Поль сидел у окна и смотрел на сморщенный поникший лавровый кустарник, мокрый от инея, серебрившегося под февральским солнцем. Над оградой он видел верхушки проходящих по дороге экипажей, фургон местного рассыльного, фургон, везущий посылки со станции, кеб со станции. Он завидовал даже извозчикам: у них было куда больше свободы, чем у него.
Он думал о Дике. Как ни странно, он только сейчас задался мыслью о том, что может делать сын в его отсутствие. До этого он думал лишь о себе. Но когда он вспомнил о сыне, его охватили новые страхи. Что сталось с его отлаженным хозяйством, если теперь там всем заправляет несносный мальчишка? А фирма – во что превратит ее негодяй, прикрываясь благопристойны" обличьем?
А вдруг ему взбредет в голову разбить камень Гаруда, после чего уже нельзя будет восстановить все как было? Нельзя было терять ни минуты, но он продолжал оставаться трусом и глупцом, не находящим сил произнести те слова, что могли бы принести ему освобождение.
И вдруг мистера Бультона осенила мысль столь блестящая, что благодаря ей урок немецкого и стал достойным упоминанием в нашем повествовании.

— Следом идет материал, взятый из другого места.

-- pv_equiv track=rewrite | github.com/hnrm110901-cell/tunxiang-os | shared/knowledge_store/tests/test_chunker.py | _make_long_text
-- ===== SOURCE A (Python) =====
-- def _make_long_text(sentences: int = 50) -> str:
--     """生成多句中文文本"""
--     base_sentences = [
--         "红烧肉是中华传统名菜。",
--         "选用上等五花肉切块。",
--         "先焯水去腥再炒糖色。",
--         "加入料酒酱油慢炖两小时。",
--         "成品色泽红亮入口即化。",
--     ]
--     return "".join(base_sentences[i % len(base_sentences)] for i in range(sentences))
-- ===== SOURCE B (Python) =====
-- def _make_long_text(sentences: int = 50) -> str:
--     """生成多句中文文本"""
--     base_sentences = [
--         "红烧肉是中华传统名菜。",
--         "选用上等五花肉切块。",
--         "先焯水去腥再炒糖色。",
--         "加入料酒酱油慢炖两小时。",
--         "成品色泽红亮入口即化。",
--     ]
--     q, r = divmod(max(sentences, 0), len(base_sentences))
--     cycle = "".join(base_sentences)
--     return cycle * q + "".join(base_sentences[:r])
-- ===== Notes on version B (the rewrite author's own statement) =====
-- stated objective: faster
-- what changed: Replaces the per-index modulo generator loop with one divmod: the whole-cycle string is built once and repeated q times, plus a joined partial tail of r sentences (negatives clamped to 0).
import Mathlib
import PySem

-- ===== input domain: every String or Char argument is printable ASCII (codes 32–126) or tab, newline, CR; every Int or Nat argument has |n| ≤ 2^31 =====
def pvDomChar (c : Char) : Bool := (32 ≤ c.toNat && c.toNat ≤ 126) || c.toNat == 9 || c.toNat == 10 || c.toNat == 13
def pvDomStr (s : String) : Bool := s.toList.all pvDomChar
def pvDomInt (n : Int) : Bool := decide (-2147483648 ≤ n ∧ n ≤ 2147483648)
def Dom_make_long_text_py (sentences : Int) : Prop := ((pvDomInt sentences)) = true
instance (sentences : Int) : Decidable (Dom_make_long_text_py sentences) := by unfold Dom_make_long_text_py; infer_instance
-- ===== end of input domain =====

-- B builds the text by block repetition (divmod, whole cycle repeated q times, partial tail)
-- instead of A's per-index modulo loop; equivalence proved for all Int inputs (negatives give "").

-- the module-level constant list both Pythons carry verbatim
def pyBaseSentences : List String :=
  ["红烧肉是中华传统名菜。",
   "选用上等五花肉切块。",
   "先焯水去腥再炒糖色。",
   "加入料酒酱油慢炖两小时。",
   "成品色泽红亮入口即化。"]

-- ===== PORT A =====
-- "".join(base[i % len(base)] for i in range(sentences)); len(base) = 5; index always in range
def make_long_text_py (sentences : Int) : String :=
  PySem.Str.join "" ((PySem.List.pyRange 0 sentences 1).map
    (fun i => PySem.List.pyGetD pyBaseSentences (PySem.Int.mod i 5) ""))

-- ===== PORT B =====
-- Python's s * q is ported by hand as "".join of q copies (exact: q ≤ 0 gives "")
def make_long_text_py_alt (sentences : Int) : String :=
  let count : Int := max sentences 0
  let qr : Int × Int := (PySem.Int.divmod? count 5).getD (0, 0)  -- divisor 5 ≠ 0, never none
  let cycle : String := PySem.Str.join "" pyBaseSentences
  PySem.Str.join "" (List.replicate qr.1.toNat cycle)
    ++ PySem.Str.join "" (PySem.List.slice pyBaseSentences none (some qr.2))

-- ===== PRECONDITION & SPEC =====
def Spec_make_long_text_py (sentences : Int) (out : String) : Prop := out = make_long_text_py_alt sentences
instance (sentences : Int) (out : String) : Decidable (Spec_make_long_text_py sentences out) := by unfold Spec_make_long_text_py; infer_instance

-- ===== CLAIM (what is proved, stated in full; the proofs are below) =====
def Claim_equal_make_long_text_py : Prop := ∀ (sentences : Int), Dom_make_long_text_py sentences → Spec_make_long_text_py sentences (make_long_text_py sentences)

-- ===== LEMMAS AND PROOFS =====

-- "".join is List.flatten on the char-list side
lemma chars_join_nil_eq_flatten (l : List (List Char)) :
    PySem.Chars.join [] l = l.flatten := by
  induction l with
  | nil => rfl
  | cons x l ih =>
    cases l with
    | nil => simp [PySem.Chars.join, List.intercalate]
    | cons y l =>
      simp only [PySem.Chars.join, List.intercalate] at *
      simp [List.intersperse] at *
      simpa using ih

-- the heart: indexing range n through k % m is q whole copies of the list plus a take of the remainder
lemma range_mod_getD {α : Type} (base : List α) (d : α) (hm : base.length = 5) (n : Nat) :
    (List.range n).map (fun k => base.getD (k % 5) d)
      = (List.replicate (n / 5) base).flatten ++ base.take (n % 5) := by
  induction n with
  | zero => simp
  | succ n ih =>
    rw [List.range_succ, List.map_append, ih, List.map_singleton]
    by_cases h4 : n % 5 = 4
    · have hq : (n + 1) / 5 = n / 5 + 1 := by omega
      have hr : (n + 1) % 5 = 0 := by omega
      rw [hq, hr, List.replicate_succ', List.flatten_append, h4]
      have h5 : base[4]? = some base[4] := List.getElem?_eq_getElem (by omega)
      have hstep : base.take (4+1) = base.take 4 ++ [base[4]] := by
        rw [List.take_add_one, h5]; rfl
      have htake : base.take 5 = base := List.take_of_length_le (by omega)
      rw [List.take_zero, List.append_nil, List.flatten_cons, List.flatten_nil,
        List.append_nil, List.append_assoc]
      congr 1
      rw [List.getD_eq_getElem?_getD, h5, Option.getD_some, ← hstep]
      exact htake
    · have hq : (n + 1) / 5 = n / 5 := by omega
      have hr : (n + 1) % 5 = n % 5 + 1 := by omega
      have hlt : n % 5 < base.length := by omega
      rw [hq, hr, List.take_add_one, List.append_assoc]
      have : base[n % 5]? = some base[n % 5] := List.getElem?_eq_getElem hlt
      rw [this, List.getD_eq_getElem base d hlt]
      rfl

lemma flatten_flatten_replicate {α : Type} (q : Nat) (xs : List (List α)) :
    ((List.replicate q xs).flatten).flatten = (List.replicate q xs.flatten).flatten := by
  induction q with
  | zero => rfl
  | succ q ih => simp only [List.replicate_succ, List.flatten_cons, List.flatten_append, ih]

-- ===== VERDICT (by name: the statement is the Claim_ definition above) =====
theorem make_long_text_py_spec : Claim_equal_make_long_text_py := by
  intro s _
  unfold Spec_make_long_text_py make_long_text_py make_long_text_py_alt
  have hmax : max s 0 = (s.toNat : Int) := by omega
  have hdm : PySem.Int.divmod? (s.toNat : Int) 5
      = some (((s.toNat / 5 : Nat) : Int), ((s.toNat % 5 : Nat) : Int)) := by
    simp only [PySem.Int.divmod?, if_neg (by norm_num : (5:Int) ≠ 0), Option.some.injEq,
      Prod.mk.injEq]
    constructor
    · rw [Int.fdiv_eq_ediv]; push_cast; rfl
    · rw [Int.fmod_eq_emod]; push_cast; rfl
  dsimp only
  rw [hmax, hdm]
  dsimp only [Option.getD_some]
  apply String.toList_inj.mp
  -- A side: range through modulo indexing
  have hA : (PySem.List.pyRange 0 s 1).map
      (fun i => PySem.List.pyGetD pyBaseSentences (PySem.Int.mod i 5) "")
      = (List.replicate (s.toNat / 5) pyBaseSentences).flatten
        ++ pyBaseSentences.take (s.toNat % 5) := by
    rw [PySem.List.pyRange_one, List.map_map]
    have hfun : ∀ k : Nat,
        PySem.List.pyGetD pyBaseSentences (PySem.Int.mod (0 + (k:Int)) 5) ""
          = pyBaseSentences.getD (k % 5) "" := by
      intro k
      rw [zero_add, PySem.Int.mod_eq_emod_of_pos (by norm_num)]
      have : (k:Int) % 5 = ((k % 5 : Nat) : Int) := by push_cast; rfl
      rw [this, PySem.List.pyGetD_natCast]
    have h0 : (s - 0).toNat = s.toNat := by omega
    rw [h0]
    calc (List.range s.toNat).map
          ((fun i => PySem.List.pyGetD pyBaseSentences (PySem.Int.mod i 5) "") ∘ (fun k : Nat => 0 + (k:Int)))
        = (List.range s.toNat).map (fun k => pyBaseSentences.getD (k % 5) "") :=
          List.map_congr_left (fun k _ => hfun k)
      _ = _ := range_mod_getD pyBaseSentences "" rfl s.toNat
  rw [hA]
  rw [String.toList_append, PySem.Str.toList_join, PySem.Str.toList_join, PySem.Str.toList_join]
  have hsep : ("" : String).toList = [] := rfl
  rw [hsep, chars_join_nil_eq_flatten, chars_join_nil_eq_flatten, chars_join_nil_eq_flatten]
  rw [PySem.List.slice_to pyBaseSentences (by positivity)]
  have hr : ((s.toNat % 5 : Nat) : Int).toNat = s.toNat % 5 := Int.toNat_natCast _
  have hq : ((s.toNat / 5 : Nat) : Int).toNat = s.toNat / 5 := Int.toNat_natCast _
  rw [hr, hq]
  rw [List.map_append, List.flatten_append]
  congr 1
  -- remaining: whole-cycle blocks agree
  have hcyc : (PySem.Str.join "" pyBaseSentences).toList
      = (pyBaseSentences.map String.toList).flatten := by
    rw [PySem.Str.toList_join, hsep, chars_join_nil_eq_flatten]
  rw [List.map_replicate, hcyc, List.map_flatten, List.map_replicate]
  exact flatten_flatten_replicate _ _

Кое-кто, узнав в чем дело, выразил бы удивление: почему, дескать, ему не пришло это в голову раньше. Наверное, это так, хотя подобное случается. Артемус Уорд рассказал о грабителе, который провел в одиночном заключении шестнадцать лет, прежде чем ему пришла мысль о побеге. Тогда он открыл окно, и был таков.
Похожая пассивность со стороны мистера Бультона, возможно, объяснялась его желанием действовать на строго законных основаниях, без скандала и покинуть школу вполне официально. Возможно, это было проявлением неразумия. Так или иначе лишь на урока немецкого он понял, что есть способ получить свободу без объяснений с доктором.

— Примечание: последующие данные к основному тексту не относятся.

-- slicing at a shifted offset is slicing the dropped list (for in-range offsets)
theorem pv_slice_shift (ps : List String) (j k : Int) (hj : 0 ≤ j) (hk : 0 ≤ k) :
    PySem.List.slice ps (some (j + k)) (some (j + k + k)) =
      PySem.List.slice (ps.drop k.toNat) (some j) (some (j + k)) := by
  rw [PySem.List.slice_toNat _ (by omega) (by omega),
      PySem.List.slice_toNat _ hj (by omega), List.drop_drop]
  have e1 : (j + k + k).toNat - (j + k).toNat = (j + k).toNat - j.toNat := by omega
  have e2 : (j + k).toNat = j.toNat + k.toNat := by omega
  rw [e1, e2, Nat.add_comm k.toNat j.toNat]

-- ===== A-side: the range/slice fold computes pvChunkJoin =====
theorem pvA_eq_chunk (k : Int) (hk : 0 < k) :
    ∀ (n : Nat) (ps : List String), ps.length = n →
      (PySem.List.pyRange 0 (ps.length : Int) k).map
        (fun i => PySem.Str.join "\n" (PySem.List.slice ps (some i) (some (i + k)))) =
      pvChunkJoin k.toNat ps := by
  intro n
  induction n using Nat.strong_induction_on with
  | _ n ih =>
    intro ps hlen
    by_cases hps : ps = []
    · subst hps
      simp only [List.length_nil, Nat.cast_zero]
      rw [pv_pyRange_nonpos 0 k (le_refl 0) hk]
      simp [pvChunkJoin_nil]
    · have hn : 0 < (ps.length : Int) := by
        have := List.length_pos_iff.mpr hps; exact_mod_cast this
      rw [pv_pyRange_pos_cons _ _ hk hn]
      rw [List.map_cons, List.map_map]
      rw [pvChunkJoin_pos _ _ (by omega) hps]
      congr 1
      · -- head: slice ps 0 (0+k) = ps.take k.toNat
        rw [zero_add]
        congr 1
        rw [PySem.List.slice_toNat _ (le_refl (0:Int)) (by omega)]
        simp
      · -- tail
        have hcong : ((PySem.List.pyRange 0 ((ps.length : Int) - k) k).map
            ((fun i => PySem.Str.join "\n" (PySem.List.slice ps (some i) (some (i + k)))) ∘ (· + k))) =
            (PySem.List.pyRange 0 ((ps.drop k.toNat).length : Int) k).map
            (fun i => PySem.Str.join "\n" (PySem.List.slice (ps.drop k.toNat) (some i) (some (i + k)))) := by
          by_cases hbig : (ps.length : Int) - k ≤ 0
          · rw [pv_pyRange_nonpos _ _ hbig hk, pv_pyRange_nonpos _ _ (by simp; omega) hk]
            simp
          · have hlen2 : ((ps.drop k.toNat).length : Int) = (ps.length : Int) - k := by
              simp; omega
            rw [hlen2]
            refine List.map_congr_left ?_
            intro j hj
            have hj0 : 0 ≤ j := ((PySem.List.mem_pyRange_iff_of_pos hk j).mp hj).1
            simp only [Function.comp]
            rw [show j + k + k = (j + k) + k by ring] at *
            rw [pv_slice_shift ps j k hj0 (by omega)]
        rw [hcong]
        exact ih (ps.drop k.toNat).length (by simp; omega) _ rfl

К счастью, у него было пять шиллингов, что он выдал Дику. Хорошо, что он не выбросил их сгоряча тогда Б окошко кеба вместе с ерундой, обнаруженной им в карманах. Пять шиллингов – не бог весть какая сумма, но на них можно купить билет третьего класса до Лондона. Надо лишь улучить момент, добраться до станции, а потом явиться к себе домой и разоблачить самозванца до того, как в школе поднимется переполох.
Это можно сделать сегодня же, и переход от тоски к надежде доставил мистеру Бультону такое удовольствие, что он стал радостно потирать руки под столом и весело хихикать, радуясь своей изобретательности.

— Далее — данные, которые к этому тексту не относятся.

-- B rebuilds the word as a stream of unelided tokens joined by one elision fold (objective:
-- alternative algorithm); on n whose thousand-split part lands in 180..189 A prefixes a spurious
-- 'uno' and B returns the intended word (see D_ below).

-- ===== PORT A =====
def pvL9 : List String := ["","zero","uno","due","tre","quattro","cinque","sei","sette","otto","nove"]
def pvL19 : List String := ["dieci","undici","dodici","tredici","quattordici","quindici","sedici","diciassette","diciotto","diciannove"]
def pvL99 : List String := ["venti","trenta","quaranta","cinquanta","sessanta","settanta","ottanta","novanta"]

-- conv_1_to_hun: the 'while' guard is an if (every branch returns); out-of-guard = Python's None
def pvConv1ToHun (n : Int) : Option String :=
  if 1 ≤ n ∧ n ≤ 99 then
    if n ≤ 9 then PySem.List.pyGet? pvL9 (n + 1)
    else if 10 ≤ n ∧ n < 20 then PySem.List.pyGet? pvL19 (n - 10)
    else if n ≥ 20 ∧ PySem.Int.mod n 10 = 0 then PySem.List.pyGet? pvL99 (PySem.Int.floordiv n 10 - 2)
    else if PySem.Int.mod n 10 = 1 ∨ PySem.Int.mod n 10 = 8 then
      (PySem.List.pyGet? pvL99 (PySem.Int.floordiv n 10 - 2)).bind fun t =>
        (PySem.List.pyGet? pvL9 (PySem.Int.mod n 10 + 1)).bind fun u =>
          some (PySem.Str.slice t (some 0) (some (-1)) ++ u)
    else
      (PySem.List.pyGet? pvL99 (PySem.Int.floordiv n 10 - 2)).bind fun t =>
        (PySem.List.pyGet? pvL9 (PySem.Int.mod n 10 + 1)).bind fun u =>
          some (t ++ u)
  else none

-- conv_hun_to_thnd: same transliteration scheme; a None from a nested call propagates as none
-- (in Python that would be a TypeError, but it is unreachable under the guards)
def pvConvHunToThnd (n : Int) : Option String :=
  if 99 < n ∧ n ≤ 999 then
    if PySem.Int.mod n 100 = 0 then
      if PySem.Int.floordiv n 100 ≠ 1 then
        (PySem.List.pyGet? pvL9 (PySem.Int.floordiv n 100 + 1)).bind fun h => some (h ++ "cento")
      else some "cento"
    else if 80 ≤ PySem.Int.mod n 100 ∧ PySem.Int.mod n 100 < 90 then
      (PySem.List.pyGet? pvL9 (PySem.Int.floordiv n 100 + 1)).bind fun h =>
        (pvConv1ToHun (PySem.Int.mod n 100)).bind fun t => some (h ++ "cent" ++ t)
    else if PySem.Int.floordiv n 100 = 1 then
      (pvConv1ToHun (PySem.Int.mod n 100)).bind fun t => some ("cento" ++ t)
    else
      (PySem.List.pyGet? pvL9 (PySem.Int.floordiv n 100 + 1)).bind fun h =>
        (pvConv1ToHun (PySem.Int.mod n 100)).bind fun t => some (h ++ "cento" ++ t)
  else none

def conv_thnd_to_mlns (n : Int) : Option String :=
  if 999 < n ∧ n ≤ 999999 then
    if PySem.Int.mod n 1000 ≥ 100 then
      if 1 < PySem.Int.floordiv n 1000 ∧ PySem.Int.floordiv n 1000 ≤ 99 then
        (pvConv1ToHun (PySem.Int.floordiv n 1000)).bind fun a =>
          (pvConvHunToThnd (PySem.Int.mod n 1000)).bind fun b => some (a ++ "mila" ++ b)
      else if 99 < PySem.Int.floordiv n 1000 ∧ PySem.Int.floordiv n 1000 ≤ 999 then
        (pvConvHunToThnd (PySem.Int.floordiv n 1000)).bind fun a =>
          (pvConvHunToThnd (PySem.Int.mod n 1000)).bind fun b => some (a ++ "mila" ++ b)
      else if PySem.Int.floordiv n 1000 = 1 ∧ PySem.Int.mod n 1000 ≠ 0 then
        (pvConvHunToThnd (PySem.Int.mod n 1000)).bind fun b => some ("mille" ++ b)
      else
        (pvConvHunToThnd (PySem.Int.floordiv n 1000)).bind fun a => some (a ++ "mila")
    else -- the Python 'if n % 1000 < 100' is reached exactly when the first if failed
      if 1 < PySem.Int.floordiv n 1000 ∧ PySem.Int.floordiv n 1000 ≤ 99 ∧ PySem.Int.mod n 1000 ≠ 0 then
        (pvConv1ToHun (PySem.Int.floordiv n 1000)).bind fun a =>
          (pvConv1ToHun (PySem.Int.mod n 1000)).bind fun b => some (a ++ "mila" ++ b)
      else if 1 < PySem.Int.floordiv n 1000 ∧ PySem.Int.floordiv n 1000 ≤ 99 ∧ PySem.Int.mod n 1000 = 0 then
        -- Python's str() on the (always-string) helper result is the identity here
        (pvConv1ToHun (PySem.Int.floordiv n 1000)).bind fun a => some (a ++ "mila")
      else if 99 < PySem.Int.floordiv n 1000 ∧ PySem.Int.floordiv n 1000 ≤ 999 then
        if PySem.Int.mod n 1000 ≠ 0 then
          (pvConvHunToThnd (PySem.Int.floordiv n 1000)).bind fun a =>
            (pvConv1ToHun (PySem.Int.mod n 1000)).bind fun b => some (a ++ "mila" ++ b)
        else
          (pvConvHunToThnd (PySem.Int.floordiv n 1000)).bind fun a => some (a ++ "mila")
      else if PySem.Int.floordiv n 1000 = 1 ∧ PySem.Int.mod n 1000 ≠ 0 then
        (pvConv1ToHun (PySem.Int.mod n 1000)).bind fun b => some ("mille" ++ b)
      else if PySem.Int.floordiv n 1000 = 1 ∧ PySem.Int.mod n 1000 = 0 then
        some "mille"
      else none -- unreachable under the guard (Python would re-enter the while and loop forever)
  else none

-- ===== PORT B =====
def pvUnits : List String := ["","uno","due","tre","quattro","cinque","sei","sette","otto","nove"]
def pvTeens : List String := ["dieci","undici","dodici","tredici","quattordici","quindici","sedici","diciassette","diciotto","diciannove"]
def pvTens : List String := ["","","venti","trenta","quaranta","cinquanta","sessanta","settanta","ottanta","novanta"]

-- _tokens3: every plain list index is in range for the 0..999 arguments reachable from the
-- entry guard, so `getD _ ""` is exact there
def pvTokens3 (n : Int) : List String :=
  let p : List String × Int :=
    if n ≥ 100 then
      ((if PySem.Int.floordiv n 100 > 1 then [pvUnits.getD (PySem.Int.floordiv n 100).toNat ""] else [])
        ++ ["cento"], PySem.Int.mod n 100)
    else ([], n)
  p.1 ++
    (if 10 ≤ p.2 ∧ p.2 ≤ 19 then [pvTeens.getD (p.2 - 10).toNat ""]
     else (if p.2 ≥ 20 then [pvTens.getD (PySem.Int.floordiv p.2 10).toNat ""] else [])
          ++ (if PySem.Int.mod p.2 10 ≠ 0 then [pvUnits.getD (PySem.Int.mod p.2 10).toNat ""] else []))

def pvElide (prev t : String) : Bool :=
  (prev == "cento" && PySem.Str.startswith t "ottant")
  || (pvTens.contains prev && prev != "" && (t == "uno" || t == "otto"))

def pvGlue : List String → String → String → String
  | [], out, _ => out
  | t :: ts, out, prev =>
      pvGlue ts ((if pvElide prev t then PySem.Str.slice out none (some (-1)) else out) ++ t) t

def conv_thnd_to_mlns_alt (n : Int) : Option String :=
  if 999 < n ∧ n ≤ 999999 then
    some (pvGlue
      ((if PySem.Int.floordiv n 1000 = 1 then ["mille"]
        else pvTokens3 (PySem.Int.floordiv n 1000) ++ ["mila"])
       ++ pvTokens3 (PySem.Int.mod n 1000)) "" "")
  else none

-- ===== PRECONDITION & SPEC =====
-- On in-range n whose thousands part or remainder-of-1000 lies in 180..189 A returns the word with
-- a spurious 'uno' before 'cent…' (e.g. 'milleunocentottanta' for 1180) because conv_hun_to_thnd
-- tests n%100 in range(80,90) before the n//100==1 case; B returns the intended 'millecentottanta'.
def D_conv_thnd_to_mlns (n : Int) : Prop :=
  (999 < n ∧ n ≤ 999999) ∧
    ((180 ≤ PySem.Int.mod n 1000 ∧ PySem.Int.mod n 1000 ≤ 189)
      ∨ (180 ≤ PySem.Int.floordiv n 1000 ∧ PySem.Int.floordiv n 1000 ≤ 189))
instance (n : Int) : Decidable (D_conv_thnd_to_mlns n) := by unfold D_conv_thnd_to_mlns; infer_instance

def Spec_conv_thnd_to_mlns (n : Int) (out : Option String) : Prop :=
  ¬ D_conv_thnd_to_mlns n → out = conv_thnd_to_mlns_alt n
instance (n : Int) (out : Option String) : Decidable (Spec_conv_thnd_to_mlns n out) := by
  unfold Spec_conv_thnd_to_mlns; infer_instance

def pvDiffWitness_conv_thnd_to_mlns : Int := 1180
def pvDiffWitnessOut_conv_thnd_to_mlns : (Option String) × (Option String) :=
  (some "milleunocentottanta", some "millecentottanta")

-- ===== CLAIM (what is proved, stated in full; the proofs are below) =====
def Claim_unchanged_conv_thnd_to_mlns : Prop :=
  ∀ (n : Int), Dom_conv_thnd_to_mlns n → Spec_conv_thnd_to_mlns n (conv_thnd_to_mlns n)
def Claim_changed_conv_thnd_to_mlns : Prop :=
  Dom_conv_thnd_to_mlns (pvDiffWitness_conv_thnd_to_mlns) ∧
  D_conv_thnd_to_mlns (pvDiffWitness_conv_thnd_to_mlns) ∧
  conv_thnd_to_mlns (pvDiffWitness_conv_thnd_to_mlns) = pvDiffWitnessOut_conv_thnd_to_mlns.1 ∧
  conv_thnd_to_mlns_alt (pvDiffWitness_conv_thnd_to_mlns) = pvDiffWitnessOut_conv_thnd_to_mlns.2 ∧
  pvDiffWitnessOut_conv_thnd_to_mlns.1 ≠ pvDiffWitnessOut_conv_thnd_to_mlns.2
def Claim_exact_conv_thnd_to_mlns : Prop :=
  ∀ (n : Int), Dom_conv_thnd_to_mlns n → D_conv_thnd_to_mlns n →
    conv_thnd_to_mlns n ≠ conv_thnd_to_mlns_alt n

-- ===== LEMMAS AND PROOFS =====

-- finite checks on one two-digit group (Nat-bounded, discharged by decide)
set_option maxRecDepth 40000 in
lemma pvA1 : ∀ k : Nat, k < 99 →
    pvConv1ToHun ((k : Int) + 1) = some (pvGlue (pvTokens3 ((k : Int) + 1)) "" "") := by decide

set_option maxRecDepth 40000 in
lemma pvTokNE100 : ∀ k : Nat, k < 100 → ∀ t ∈ pvTokens3 (k : Int), t ≠ "" := by decide

set_option maxRecDepth 40000 in
lemma pvHeadNoTrig : ∀ k : Nat, k < 100 → ¬ (80 ≤ k ∧ k ≤ 89) →
    ∀ t ∈ (pvTokens3 (k : Int)).head?, pvElide "cento" t = false ∧ pvElide "" t = false := by decide

set_option maxRecDepth 40000 in
lemma pvHead80s : ∀ k : Nat, 80 ≤ k → k < 90 → (pvTokens3 (k : Int)).head? = some "ottanta" := by decide

lemma pvL9get : ∀ k : Nat, 2 ≤ k → k < 10 →
    PySem.List.pyGet? pvL9 ((k : Int) + 1) = some (pvUnits.getD k "") ∧ pvUnits.getD k "" ≠ "" := by decide

set_option maxRecDepth 40000 in
lemma pvBug10 : ∀ k : Nat, k < 10 →
    pvConvHunToThnd ((k : Int) + 180) = some ("uno" ++ pvGlue (pvTokens3 ((k : Int) + 180)) "" "") := by
  decide

lemma pvBug (m : Int) (h1 : 180 ≤ m) (h2 : m ≤ 189) :
    pvConvHunToThnd m = some ("uno" ++ pvGlue (pvTokens3 m) "" "") := by
  have hm : m = ((m - 180).toNat : Int) + 180 := by omega
  rw [hm]; exact pvBug10 _ (by omega)

lemma pvConv1_eq (q : Int) (h1 : 1 ≤ q) (h2 : q ≤ 99) :
    pvConv1ToHun q = some (pvGlue (pvTokens3 q) "" "") := by
  have hq : q = ((q - 1).toNat : Int) + 1 := by omega
  rw [hq]; exact pvA1 _ (by omega)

Но когда мы предаемся ликованию, всегда находится кто-то или что-то, возвращающее нас с небес на грешную землю, если не в преисподнюю. Рядом с Бультоном сидел маленький светловолосый мальчик, на вид совершенно безобидный, но именно он и сыграл роковую роль, пропищав ему в ухо:
– Слушай, Бультон. Я совсем забыл: где мои кролики? Бессмысленность вопроса заставила Поля сердито проворчать:
– Сейчас не время говорить о кроликах. Лучше смотрите в учебник, сэр.
– При чем тут учебник, – возразил маленький Портер, – где мои кролики?
– Отстань от меня, любезнейший, – сердито отозвался Бультон. – Ты думаешь, я сижу на кроликах?
– Ты обещал привезти мне кролика, – не унимался Портер. – Значит, ты меня обманул? Как тебе не стыдно! Или давай кролика, или объясни, почему ты его не привез.
На другом конце стола Бидлкомб искусно заманил герра Штовассера в новые тенета беседы, на сей раз об уличных представлениях.
– Фот какой случай приключился со мной на тнях, когда я шел по Стренду. Я увидел маленького мальчишку-оборвиша, в цилиндре. Он фстал посрети переулка снял шляп, поставил на семлю и уставился в него. Я тоше останофился посмотреть, што путет тальше. Он вынул лист пумаги, разорфал на четыре шасти, сунул их в шляпу, и снова отел ее на себя. Потом снова снял, поставил на семлю и устафился. Я стоял и смотрел, што произойтет. Сопралась польшая толпа, все стояли и смотрели, мальшик фынул пумагу, отел шляпу и уталился, тихо хохоча над чем-то, чего я не понял. Я фсе думаю: ну зачем он фсе это телал? И тот же тень в Лондоне со мной случился тругой случай. Кеп переехал кошку и отин топрий челофек неступил ей на колову, чтобы прекратить мучения. Но трукой топрий челофек видел это, но не снал, что кошка мертва. И он подошел к первому и отним утаром сбил его на семлю за плохое опрашение с шивотными. Это пило ошень странно витеть, а потом полисмен арестовал обоих за траку. Коггс, просклоняй "Катце", и скаши, как путет перфект и причасти от кампфен, траться?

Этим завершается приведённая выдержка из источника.